Cconférence prononcée par Xinshuai Zhang, Ph.D. de l'Université d'Illinois.
With the advances in genome sequencing technologies, we are now exposed to a large collection of protein sequences that natural continues to evolve. The abundance of protein sequences represents an unprecedented opportunity for the biomedical and biotechnological societies. Such data can be exploited to provide targets for chemotherapeutic agents, and allow the advances in the fields of biocatalyst and biofuel. However, achievement of this huge potential is confounded by the problem that reliable functions have only been assigned to a small and diminishing fraction of protein sequences in the protein database. To address this issue, the Enzyme Function Initiative (EFI) which is a large-scale, multi-institutional collaborative project was launched and the integrated “genomic enzymology” strategy was established. Especially, the “genomic enzymology” web tools “Sequence Similarity Network (SSN) and “Genome Neighborhood Network (GNN)” were developed. SSNs are used to visualize the sequence-function relationships in protein families and segregate the family into isofunctional clusters; GNNs enable a user to retrieve, display, and interrogate the genome contexts of members of isofunctional SSN clusters so that the enzyme components of metabolic pathways can be identified. Experimentally determined ligand specificity of solute binding protein (SBP) provides the first reactant in a metabolic pathway.
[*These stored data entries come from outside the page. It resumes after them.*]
-- pv_equiv track=rewrite | github.com/afedynitch/x4i3 | x4i3/exfor_utilities.py | chunkifyX4Request
-- ===== SOURCE A (Python) =====
-- def chunkifyX4Request(request):
--     """
--     Gizmo to break a raw Exfor request (in the form of a list of strings) into a list of Exfor entries (themselves just lists of strings)
--     @type  request: list of strings
--     @param request: Exfor Request to be chopped into Exfor Entries
--     @rtype: list of list of strings
--     @return: list of list of strings w/ innermost list of strings assumed to be Exfor Entries
--     """
--     if not isinstance(request, type([])):
--         raise TypeError
--
--     entries = []
--     inEntry = False
--     entry = []
--
--     for line in request:
--         if inEntry:
--             entry.append(line)
--             if line[0:11].strip() == 'ENDENTRY':
--                 entries.append(entry)
--                 inEntry = False
--         else:
--             if line[0:11].strip() == 'ENTRY':
--                 inEntry = True
--                 entry = []
--                 entry.append(line)
--     return entries
-- ===== SOURCE B (Python) =====
-- def chunkifyX4Request(request):
--     """
--     Break a raw Exfor request (list of strings) into a list of Exfor entries.
--     Explicit index walk: find an ENTRY line, search forward for its ENDENTRY,
--     slice the block out, continue after it; an unterminated block is dropped.
--     """
--     if not isinstance(request, type([])):
--         raise TypeError
--
--     entries = []
--     n = len(request)
--     i = 0
--     while i < n:
--         if request[i][0:11].strip() == 'ENTRY':
--             j = i + 1
--             while j < n and request[j][0:11].strip() != 'ENDENTRY':
--                 j += 1
--             if j < n:
--                 entries.append(request[i:j + 1])
--                 i = j + 1
--             else:
--                 break
--         else:
--             i += 1
--     return entries
-- ===== Notes on version B (the rewrite author's own statement) =====
-- stated objective: alternative
-- what changed: Replaces the inEntry-flag state machine that accumulates lines one by one into a mutable entry buffer with an explicit index walk that locates an ENTRY line, searches forward for the matching ENDENTRY, and slices the whole block out of the request at once.
import Mathlib
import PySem

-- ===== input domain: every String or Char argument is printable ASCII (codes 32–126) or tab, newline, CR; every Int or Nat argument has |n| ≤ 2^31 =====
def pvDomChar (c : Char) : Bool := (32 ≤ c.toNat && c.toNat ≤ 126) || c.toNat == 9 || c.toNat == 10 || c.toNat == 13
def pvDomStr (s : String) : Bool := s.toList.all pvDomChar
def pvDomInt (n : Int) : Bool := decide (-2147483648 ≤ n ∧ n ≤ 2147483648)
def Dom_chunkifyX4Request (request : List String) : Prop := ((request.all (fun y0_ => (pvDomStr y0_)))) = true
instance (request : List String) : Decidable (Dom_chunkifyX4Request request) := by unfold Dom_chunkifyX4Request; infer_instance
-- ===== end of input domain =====

-- B replaces A's inEntry-flag state machine by an explicit forward search for the
-- ENDENTRY line and slices each block out at once (alternative decomposition, same cost).

-- line[0:11].strip()  (shared by both Python versions verbatim)
def pvKey11 (l : String) : String :=
  PySem.Str.strip (PySem.Str.slice l none (some 11))

-- ===== PORT A =====
-- fold state: (entries, inEntry, entry)
def chunkifyX4Request (request : List String) : List (List String) :=
  (request.foldl
    (fun (st : List (List String) × Bool × List String) line =>
      let entries := st.1
      let inEntry := st.2.1
      let entry := st.2.2
      if inEntry then
        let entry := entry ++ [line]
        if pvKey11 line == "ENDENTRY" then (entries ++ [entry], false, entry)
        else (entries, true, entry)
      else
        if pvKey11 line == "ENTRY" then (entries, true, [line])
        else (entries, false, entry))
    ([], false, [])).1

-- ===== PORT B =====
-- forward search from the line after ENTRY for the first ENDENTRY line:
-- returns (lines before it, the ENDENTRY line, the rest), or none if absent
def pvFindEnd : List String → Option (List String × String × List String)
  | [] => none
  | x :: xs =>
    if pvKey11 x == "ENDENTRY" then some ([], x, xs)
    else
      match pvFindEnd xs with
      | some (p, e, r) => some (x :: p, e, r)
      | none => none

theorem pvFindEnd_decomp : ∀ (xs : List String) p e r,
    pvFindEnd xs = some (p, e, r) → xs = p ++ e :: r := by
  intro xs
  induction xs with
  | nil => intro p e r h; simp [pvFindEnd] at h
  | cons x xs ih =>
    intro p e r h
    by_cases hx : pvKey11 x == "ENDENTRY"
    · simp [pvFindEnd, hx] at h
      obtain ⟨hp, he, hr⟩ := h
      subst hp; subst he; subst hr; simp
    · simp [pvFindEnd, hx] at h
      cases hfe : pvFindEnd xs with
      | none => rw [hfe] at h; simp at h
      | some v =>
        obtain ⟨p', e', r'⟩ := v
        rw [hfe] at h
        simp at h
        obtain ⟨hp, he, hr⟩ := h
        subst hp; subst he; subst hr
        simpa using ih p' e' r' hfe

theorem pvFindEnd_rest_lt : ∀ (xs : List String) p e r,
    pvFindEnd xs = some (p, e, r) → r.length < xs.length := by
  intro xs p e r h
  have := pvFindEnd_decomp xs p e r h
  subst this; simp; omega

-- walk the request: skip until an ENTRY line, then cut the block at its ENDENTRY
def pvChunkWalk : List String → List (List String)
  | [] => []
  | l :: rest =>
    if pvKey11 l == "ENTRY" then
      match hfe : pvFindEnd rest with
      | some (p, e, r) => (l :: (p ++ [e])) :: pvChunkWalk r
      | none => []
    else pvChunkWalk rest
  termination_by xs => xs.length
  decreasing_by
    · have := pvFindEnd_rest_lt rest p e r hfe; simp; omega
    · simp

def chunkifyX4Request_alt (request : List String) : List (List String) :=
  pvChunkWalk request

-- ===== PRECONDITION & SPEC =====
def Spec_chunkifyX4Request (request : List String) (out : List (List String)) : Prop := out = chunkifyX4Request_alt request
instance (request : List String) (out : List (List String)) : Decidable (Spec_chunkifyX4Request request out) := by unfold Spec_chunkifyX4Request; infer_instance

-- ===== CLAIM (what is proved, stated in full; the proofs are below) =====
def Claim_equal_chunkifyX4Request : Prop := ∀ (request : List String), Dom_chunkifyX4Request request → Spec_chunkifyX4Request request (chunkifyX4Request request)

-- ===== LEMMAS AND PROOFS =====

theorem pvChunkWalk_cons (l : String) (rest : List String) :
    pvChunkWalk (l :: rest) =
      if pvKey11 l == "ENTRY" then
        match pvFindEnd rest with
        | some (p, e, r) => (l :: (p ++ [e])) :: pvChunkWalk r
        | none => []
      else pvChunkWalk rest := by
  rw [pvChunkWalk]
  by_cases hx : pvKey11 l == "ENTRY"
  · rw [if_pos hx, if_pos hx]
    split
    · rename_i p e r hfe
      rw [hfe]
    · rename_i hfe
      rw [hfe]
  · rw [if_neg hx, if_neg hx]


-- A's fold body, named for the lemmas
def pvStepA (st : List (List String) × Bool × List String) (line : String) :
    List (List String) × Bool × List String :=
  let entries := st.1
  let inEntry := st.2.1
  let entry := st.2.2
  if inEntry then
    let entry := entry ++ [line]
    if pvKey11 line == "ENDENTRY" then (entries ++ [entry], false, entry)
    else (entries, true, entry)
  else
    if pvKey11 line == "ENTRY" then (entries, true, [line])
    else (entries, false, entry)

theorem pvFoldA_eq (request : List String) :
    chunkifyX4Request request = (request.foldl pvStepA ([], false, [])).1 := by
  unfold chunkifyX4Request
  congr 1

-- while inEntry, A appends lines to `entry` until the first ENDENTRY line (= pvFindEnd)
theorem pvInsideLemma : ∀ (xs : List String) (es : List (List String)) (e : List String),
    (xs.foldl pvStepA (es, true, e)).1 =
      match pvFindEnd xs with
      | none => es
      | some (p, endl, r) =>
          (r.foldl pvStepA (es ++ [e ++ (p ++ [endl])], false, e ++ (p ++ [endl]))).1 := by
  intro xs
  induction xs with
  | nil => intro es e; simp [pvFindEnd]
  | cons x xs ih =>
    intro es e
    by_cases hx : pvKey11 x == "ENDENTRY"
    · simp [pvFindEnd, hx, List.foldl_cons, pvStepA]
    · simp only [pvFindEnd, hx, List.foldl_cons]
      have hstep : pvStepA (es, true, e) x = (es, true, e ++ [x]) := by
        simp [pvStepA, hx]
      rw [hstep, ih es (e ++ [x])]
      cases hfe : pvFindEnd xs with
      | none => simp
      | some v =>
        obtain ⟨p, endl, r⟩ := v
        simp only [Bool.false_eq_true, if_false]
        have : e ++ [x] ++ (p ++ [endl]) = e ++ (x :: p ++ [endl]) := by simp
        rw [this]

-- main correspondence, by strong induction on the length
theorem pvOutsideLemma : ∀ (n : Nat) (xs : List String), xs.length ≤ n →
    ∀ (es : List (List String)) (e : List String),
      (xs.foldl pvStepA (es, false, e)).1 = es ++ pvChunkWalk xs := by
  intro n
  induction n with
  | zero =>
    intro xs hlen es e
    have : xs = [] := List.eq_nil_of_length_eq_zero (by omega)
    subst this; simp [pvChunkWalk]
  | succ n ih =>
    intro xs hlen es e
    cases xs with
    | nil => simp [pvChunkWalk]
    | cons x xs =>
      by_cases hx : pvKey11 x == "ENTRY"
      · have hstep : pvStepA (es, false, e) x = (es, true, [x]) := by
          simp [pvStepA, hx]
        simp only [List.foldl_cons]
        rw [hstep, pvInsideLemma xs es [x]]
        cases hfe : pvFindEnd xs with
        | none =>
          rw [pvChunkWalk_cons]
          simp [hx, hfe]
        | some v =>
          obtain ⟨p, endl, r⟩ := v
          have hr : r.length ≤ n := by
            have := pvFindEnd_rest_lt xs p endl r hfe
            simp at hlen; omega
          rw [pvChunkWalk_cons]
          simp only [hx, hfe, if_true]
          rw [ih r hr]
          simp
      · have hstep : pvStepA (es, false, e) x = (es, false, e) := by
          simp [pvStepA, hx]
        simp only [List.foldl_cons]
        rw [hstep, ih xs (by simp at hlen; omega) es e]
        rw [pvChunkWalk_cons x xs]
        simp [hx]

-- ===== VERDICT (by name: the statement is the Claim_ definition above) =====
theorem chunkifyX4Request_spec : Claim_equal_chunkifyX4Request := by
  intro request _
  unfold Spec_chunkifyX4Request chunkifyX4Request_alt
  rw [pvFoldA_eq]
  simpa using pvOutsideLemma request.length request (le_refl _) [] []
In bacterial, the transporter genes are often co-located with genes encoding the enzymes responsible for catabolism of the transported SBP ligand. Collectively, ligand specificity of SBP, synergetic analysis of SSNs and GNNs facilitates the large‑scale prediction of enzymatic activities and metabolic pathways.
Guided by four TRAP SBPs that bind D/L-erythronate, we assigned novel ATP-dependent four-carbon acid sugar kinase functions to members of the Domain of Unknown Function 1537 protein family (PF07005); we also identified the related catabolic pathways to degrade D/L-threonate and D-erythronate. In addition, informed with the ligand specificities of three ABC SBPs for D-apiose, a ubiquitous branched-chain pentose in the rhamnogalacturonan-II (RG-II) of plant cell walls, four catabolic pathways including one non-oxidative transketolase pathway and three oxidative pathways for D-apiose/D-apionate were delineated. The non-oxidative transketolase pathway can also be utilized by organisms from human gut microbiome. Significantly, the pathways involve several unusual enzymatic transformations, for example, members of the functionally diverse RuBisCO superfamily (PF00016) catalyze decarboxylation or transcarboxylation reactions. Members of PGDH_C family (PF16896) catalyze the oxidative isomerization of D-apionate. The integrated “genomic enzymology” strategy, as demonstrated here, is a powerful strategy for assigning enzymatic functions and elucidating metabolic pathways.